EasyJet has begun the repatriation of customers stranded by Monday’s collapse of the UK’s air traffic control system, with five flights scheduled to bring customers back to Gatwick airport, as airlines estimated the failure could cost them up to £100m.

Airlines are facing costs “in the tens of millions”, according to Willie Walsh, the former chief executive of British Airways, who is now the director general of theInternational Air Transport Association, as disruption extended into the third day.

“I would imagine at an industry level we’ll be getting close to £100m of additional costs that airlines have encountered as a result of this failure,” Walsh told the BBC, although he cautioned it was too early to determine the eventual cost.

The chief executive of the air traffic control service Nats (formerly National Air Traffic Services), Martin Rolfe, confirmed the chaos was caused when part of the system collapsed on Monday because it “didn’t recognise a message”.

Rolfe’s comments appear to confirm claims by unnamed sources, reported by the Independent on Tuesday, that the failure was triggered when a French airline submitted a “dodgy” flight plan the system could not process.

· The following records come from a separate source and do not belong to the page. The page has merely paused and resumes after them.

-- pv_equiv track=rewrite | github.com/EDEN757/AInalyst2 | download_filings.py | is_matching_form
-- ===== SOURCE A (Python) =====
-- def is_matching_form(form: str, wanted_forms: list[str]) -> bool:
--     """
--     Check if a form type matches our wanted forms, including amended versions.
--     E.g., both "10-K" and "10-K/A" match if "10-K" is wanted.
--     """
--     form_upper = form.upper()
--     for wanted in wanted_forms:
--         if wanted == "CF":
--             continue
--         # Match exact form or amended version (with /A suffix)
--         if form_upper == wanted or form_upper.startswith(f"{wanted}/"):
--             return True
--     return False
-- ===== SOURCE B (Python) =====
-- def is_matching_form(form: str, wanted_forms: list[str]) -> bool:
--     """
--     Check if a form type matches our wanted forms, including amended versions.
--     Set-indexed rewrite: test form.upper() itself, then each slash-delimited
--     prefix of it, against a set of the wanted forms (excluding "CF").
--     """
--     wanted = {w for w in wanted_forms if w != "CF"}
--     fu = form.upper()
--     if fu in wanted:
--         return True
--     prefix = ""
--     for ch in fu:
--         if ch == '/' and prefix in wanted:
--             return True
--         prefix += ch
--     return False
-- ===== Notes on version B (the rewrite author's own statement) =====
-- stated objective: alternative
-- what changed: Instead of scanning wanted_forms and testing equality/startswith per entry, B builds a set of wanted forms (excluding "CF") once and probes it with form.upper() and with each slash-delimited prefix of it.
import Mathlib
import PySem

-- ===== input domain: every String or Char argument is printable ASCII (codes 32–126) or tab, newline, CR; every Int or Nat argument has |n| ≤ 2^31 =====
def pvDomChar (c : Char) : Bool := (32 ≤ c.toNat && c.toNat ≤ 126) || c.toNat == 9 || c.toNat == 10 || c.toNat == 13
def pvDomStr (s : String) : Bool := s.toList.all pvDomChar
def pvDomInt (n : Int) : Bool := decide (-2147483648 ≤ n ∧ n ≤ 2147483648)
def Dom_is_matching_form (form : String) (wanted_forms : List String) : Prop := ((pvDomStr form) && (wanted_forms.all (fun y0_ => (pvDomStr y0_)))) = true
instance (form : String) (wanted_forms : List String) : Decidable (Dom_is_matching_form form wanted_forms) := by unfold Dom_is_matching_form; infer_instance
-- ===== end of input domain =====

-- B replaces A's per-entry scan of wanted_forms by one set of wanted forms (minus "CF")
-- probed with form.upper() and each slash-delimited prefix of it (objective: alternative).


-- ===== PORT A =====
-- A's loop over wanted_forms: skip "CF", return True on exact match or on "wanted/" prefix.
def isMatchingLoopA (fu : List Char) : List String → Bool
  | [] => false
  | w :: rest =>
    if w.toList = ['C', 'F'] then isMatchingLoopA fu rest
    else if fu = w.toList || PySem.Chars.startswith fu (w.toList ++ ['/']) then true
    else isMatchingLoopA fu rest

def is_matching_form (form : String) (wanted_forms : List String) : Bool :=
  isMatchingLoopA (PySem.Str.upper form).toList wanted_forms

-- ===== PORT B =====
-- B's loop over the characters of form.upper(): at each '/', probe the accumulated prefix.
def isMatchingLoopB (wanted : PySem.Set (List Char)) : List Char → List Char → Bool
  | _, [] => false
  | prefix_, ch :: rest =>
    if ch = '/' ∧ PySem.Set.contains wanted prefix_ then true
    else isMatchingLoopB wanted (prefix_ ++ [ch]) rest

def is_matching_form_alt (form : String) (wanted_forms : List String) : Bool :=
  let wanted : PySem.Set (List Char) :=
    PySem.Set.ofList ((wanted_forms.filter (fun w => w ≠ "CF")).map String.toList)
  let fu := (PySem.Str.upper form).toList
  if PySem.Set.contains wanted fu then true
  else isMatchingLoopB wanted [] fu

-- ===== PRECONDITION & SPEC =====
def Spec_is_matching_form (form : String) (wanted_forms : List String) (out : Bool) : Prop := out = is_matching_form_alt form wanted_forms
instance (form : String) (wanted_forms : List String) (out : Bool) : Decidable (Spec_is_matching_form form wanted_forms out) := by unfold Spec_is_matching_form; infer_instance

-- ===== CLAIM (what is proved, stated in full; the proofs are below) =====
def Claim_equal_is_matching_form : Prop := ∀ (form : String) (wanted_forms : List String), Dom_is_matching_form form wanted_forms → Spec_is_matching_form form wanted_forms (is_matching_form form wanted_forms)

-- ===== LEMMAS AND PROOFS =====

-- A's loop returns true iff some non-"CF" wanted form matches exactly or as a "w/" prefix.
theorem loopA_iff (fu : List Char) (ws : List String) :
    isMatchingLoopA fu ws = true ↔
      ∃ w ∈ ws, w.toList ≠ ['C', 'F'] ∧
        (fu = w.toList ∨ ∃ t, fu = w.toList ++ '/' :: t) := by
  induction ws with
  | nil => simp [isMatchingLoopA]
  | cons w rest ih =>
    simp only [isMatchingLoopA]
    by_cases hcf : w.toList = ['C', 'F']
    · simp [hcf, ih]
    · by_cases hm : fu = w.toList ∨ PySem.Chars.startswith fu (w.toList ++ ['/']) = true
      · have hm' : fu = w.toList ∨ ∃ t, fu = w.toList ++ '/' :: t := by
          rcases hm with h | h
          · exact Or.inl h
          · refine Or.inr ?_
            rcases (PySem.Chars.startswith_iff fu (w.toList ++ ['/'])).1 h with ⟨t, ht⟩
            exact ⟨t, by simpa using ht.symm⟩
        rw [if_neg hcf]
        constructor
        · intro _; exact ⟨w, List.mem_cons_self, hcf, hm'⟩
        · intro _
          rcases hm with h | h <;> simp [h]
      · push Not at hm
        have hm1 : fu ≠ w.toList := hm.1
        have hm2 : ¬ ∃ t, fu = w.toList ++ '/' :: t := by
          intro ⟨t, ht⟩
          exact hm.2 ((PySem.Chars.startswith_iff fu (w.toList ++ ['/'])).2 ⟨t, by simp [ht]⟩)
        rw [if_neg hcf, if_neg (by simp [hm1, hm.2])]
        rw [ih]
        constructor
        · rintro ⟨v, hv, hvcf, hvm⟩; exact ⟨v, List.mem_cons_of_mem _ hv, hvcf, hvm⟩
        · rintro ⟨v, hv, hvcf, hvm⟩
          rcases List.mem_cons.1 hv with rfl | hv'
          · rcases hvm with h | ⟨t, ht⟩
            · exact absurd h hm1
            · exact absurd ⟨t, ht⟩ hm2
          · exact ⟨v, hv', hvcf, hvm⟩

-- B's loop returns true iff the remaining input splits at a '/' whose accumulated prefix is in the set.
theorem loopB_iff (S : PySem.Set (List Char)) (pre l : List Char) :
    isMatchingLoopB S pre l = true ↔
      ∃ a b, l = a ++ '/' :: b ∧ PySem.Set.contains S (pre ++ a) = true := by
  induction l generalizing pre with
  | nil =>
    simp [isMatchingLoopB]
  | cons c t ih =>
    simp only [isMatchingLoopB]
    by_cases h : c = '/' ∧ PySem.Set.contains S pre = true
    · simp only [if_pos h, true_iff]
      exact ⟨[], t, by simp [h.1], by simpa using h.2⟩
    · rw [if_neg h, ih]
      constructor
      · rintro ⟨a, b, rfl, hc⟩
        exact ⟨c :: a, b, by simp, by simpa using hc⟩
      · rintro ⟨a, b, hab, hc⟩
        cases a with
        | nil =>
          simp at hab
          exact absurd ⟨hab.1, by simpa using hc⟩ h
        | cons a0 a' =>
          simp only [List.cons_append, List.cons.injEq] at hab
          exact ⟨a', b, hab.2, by simpa [hab.1] using hc⟩

theorem mem_wantedSet (ws : List String) (v : List Char) :
    PySem.Set.contains
        (PySem.Set.ofList ((ws.filter (fun w => w ≠ "CF")).map String.toList)) v = true ↔
      ∃ w ∈ ws, w.toList ≠ ['C', 'F'] ∧ v = w.toList := by
  rw [PySem.Set.contains_iff, PySem.Set.mem_ofList]
  simp only [List.mem_map, List.mem_filter]
  constructor
  · rintro ⟨w, ⟨hw, hne⟩, rfl⟩
    refine ⟨w, hw, ?_, rfl⟩
    intro h
    have : w = "CF" := String.toList_inj.mp h
    simp [this] at hne
  · rintro ⟨w, hw, hcf, rfl⟩
    refine ⟨w, ⟨hw, ?_⟩, rfl⟩
    simp only [ne_eq, decide_not, Bool.not_eq_eq_eq_not, Bool.not_true, decide_eq_false_iff_not]
    intro h; exact hcf (by simp [h])

-- ===== VERDICT (by name: the statement is the Claim_ definition above) =====
theorem is_matching_form_spec : Claim_equal_is_matching_form := by
  intro form ws _
  unfold Spec_is_matching_form is_matching_form is_matching_form_alt
  rw [Bool.eq_iff_iff]
  set fu := (PySem.Str.upper form).toList with hfu
  set S := PySem.Set.ofList ((ws.filter (fun w => w ≠ "CF")).map String.toList) with hS
  rw [loopA_iff]
  by_cases hex : PySem.Set.contains S fu = true
  · simp only [if_pos hex, iff_true]
    rcases (mem_wantedSet ws fu).1 hex with ⟨w, hw, hcf, hv⟩
    exact ⟨w, hw, hcf, Or.inl hv⟩
  · rw [if_neg hex, loopB_iff]
    constructor
    · rintro ⟨w, hw, hcf, hm⟩
      rcases hm with h | ⟨t, ht⟩
      · exact absurd ((mem_wantedSet ws fu).2 ⟨w, hw, hcf, h⟩) hex
      · exact ⟨w.toList, t, ht, (mem_wantedSet ws w.toList).2 ⟨w, hw, hcf, by simp⟩⟩
    · rintro ⟨a, b, hab, hc⟩
      rcases (mem_wantedSet ws a).1 (by simpa only [List.nil_append] using hc) with ⟨w, hw, hcf, rfl⟩
      exact ⟨w, hw, hcf, Or.inr ⟨b, hab⟩⟩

Walsh said the outage led to the cancellation of about 1,100 flights to and from four UK airports – Heathrow, Gatwick, Stansted and Manchester – on Monday, affecting the journeys of hundreds of thousands of passengers. He said Nats had questions to answer, adding it was “staggering” that a single piece of data could have been at fault.

The airlines are not hopeful that they will be able to recoup any of their costs from Nats, according to Walsh.

“This is what really frustrates and angers airlines. This was completely outside the control of the airlines and yet airlines are subject to paying customers for delays, for cancellations, for looking after them, which is very considerable,” he said.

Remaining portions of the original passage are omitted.